In new stores, or in stores that take the momentous step of replacing the entire refrigeration systems, newer technologies and cooling methods are making emissions-reduction easier.
“Some of the engineers have told me that more has changed in refrigeration technology in the past three years than in past three decades,” Witmer said. “Stores are installing systems now that didn’t even exist when GreenChill was launched.”
Also garnering some interest are natural refrigerant systems that use carbon dioxide or ammonia. While ammonia is in widespread use in other industries, the health hazards, not to mention its sharp smell, had caused it to fall out of favor with supermarkets. However, some of the new technologies available are making it easier for supermarkets use Ammonia safely. Indeed, according to OSHA, 25 states and Puerto Rico have ammonia refrigerant regulations in place. Carbon dioxide has been in use as a refrigerant for at least a hundred years, and it is 4,000 times less harmful to climate than the chemicals currently in use, though it may be less efficient. Overall, Witmer points out that one of the major advantages of natural refrigerants is that they take companies entirely out of EPA refrigerant regulations, saving the headaches associated with continuous compliance.

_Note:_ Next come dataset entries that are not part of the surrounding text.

-- ===== CLAIM (what is proved, stated in full; the proofs are below) =====
def Claim_equal_calculate_live_score : Prop := ∀ (actual_ships : List (List (Int × Int))) (move_history : List (Int × Int)), Dom_calculate_live_score actual_ships move_history → Pre_calculate_live_score actual_ships move_history → Spec_calculate_live_score actual_ships move_history (calculate_live_score actual_ships move_history)

-- ===== LEMMAS AND PROOFS =====

-- max?/min? of an Int list only depend on the multiset of elements
theorem pvPerm_max? (l l' : List Int) (h : l.Perm l') : l.max? = l'.max? := by
  rcases e : l'.max? with _ | m
  · rw [List.max?_eq_none_iff] at e; subst e; simp [h.eq_nil]
  · rw [List.max?_eq_some_iff] at e ⊢
    exact ⟨h.mem_iff.2 e.1, fun b hb => e.2 b (h.mem_iff.1 hb)⟩

theorem pvPerm_min? (l l' : List Int) (h : l.Perm l') : l.min? = l'.min? := by
  rcases e : l'.min? with _ | m
  · rw [List.min?_eq_none_iff] at e; subst e; simp [h.eq_nil]
  · rw [List.min?_eq_some_iff] at e ⊢
    exact ⟨h.mem_iff.2 e.1, fun b hb => e.2 b (h.mem_iff.1 hb)⟩

-- the dict built by B maps a cell to exactly the move indices that hit it, in order
theorem pvIdx_getD (mh : List (Int × Int)) (c : Int × Int) :
    ((PySem.List.enumerate mh).foldl
        (fun d im => d.modify im.2 [] (fun v => v ++ [im.1])) PySem.Dict.empty).getD c []
      = ((PySem.List.enumerate mh).filter (fun im => im.2 == c)).map (fun im => im.1) := by
  have h := PySem.Dict.getD_foldl_modify_append
    ((PySem.List.enumerate mh).map (fun im => (im.2, im.1)))
    (PySem.Dict.empty : PySem.Dict (Int × Int) (List Int)) c
  simpa [List.foldl_map, List.filter_map, List.map_map, Function.comp] using h

-- a filter by a disjunction of disjoint tests is a permutation of the two filters concatenated
theorem pvFilter_or_perm {α : Type} (p q : α → Bool)
    (hd : ∀ x, ¬(p x = true ∧ q x = true)) (l : List α) :
    (l.filter (fun x => p x || q x)).Perm (l.filter p ++ l.filter q) := by
  induction l with
  | nil => simp
  | cons a t ih =>
    by_cases hp : p a = true
    · have hq : q a = false := by
        cases e : q a
        · rfl
        · exact absurd ⟨hp, e⟩ (hd a)
      simpa [hp, hq] using ih.cons a
    · by_cases hq : q a = true
      · simpa [hp, hq] using (ih.cons a).trans List.perm_middle.symm
      · simpa [hp, hq] using ih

Target, GreenChill’s newest partner, is investigating using a refrigerant called R134a at 11 of its stores, said Jena Reck, a public relations representative from Target. “The reason for joining the GreenChill program this year is because of Target’s expanded fresh food remodel program,” she said. “Through this program, Target has been rapidly expanding our fresh food presence and adding refrigeration to our general merchandise stores.”
Big vs. Small
Depending on their size, some stores have a harder time doing this. As every store has an individually designed refrigeration system, the costs of using the more environmentally friendly systems can vary. Ften However, Witman said that, on average, the “greener” equipment costs about 20 percent more. As the systems are designed with better leak prevention, though, they require less maintenance, and can make up the cost difference in two to three years.
These systems can also be a lifesaver for stores located far from urban centers, where it can be difficult to find a qualified repairman. The delays involved in having a serviceman travel out could mean the loss of a store’s entire inventory.
But for smaller companies with fewer stores, the initial capital outlay to purchase a greener system can be prohibitive because of the high initial cost of refrigeration systems. Even if it is going to cost les s over three years, it could be impossible for the company to find the spare cash to put down in the first place.
Bigger corporations such as Target can invest more of other types of resources to the program as well, devoting, for instance, an entire corporate position to coordinating and conducting refrigeration-efficiency activities. They also have the extra cash to spend on sophisticated data-management systems.
“Sophisticated management systems pay off in that you want to be sure that you’re in compliance with all the regulations, because one fine can offset the cost of those entire systems,” Witmer said.
To help level the playing field, Witner said EPA holds monthly roundtable discussions limited to GreenChill partners on topics that many companies are facing in trying to reduce their emissions. This allows refrigeration engineers from bigger companies to share their experiences with different techniques and processes with engineers from smaller companies. Witman said the discussions have been a hit.
“I get phone calls after the roundtable discussions that say, ‘Just that one-hour-long session made it worth it to join the partnership,” she said. “Why not let the big guys go out there and test all that technology and then benefit from the fact that they’ve done all of that testing and have come to conclusions about what’s the best?”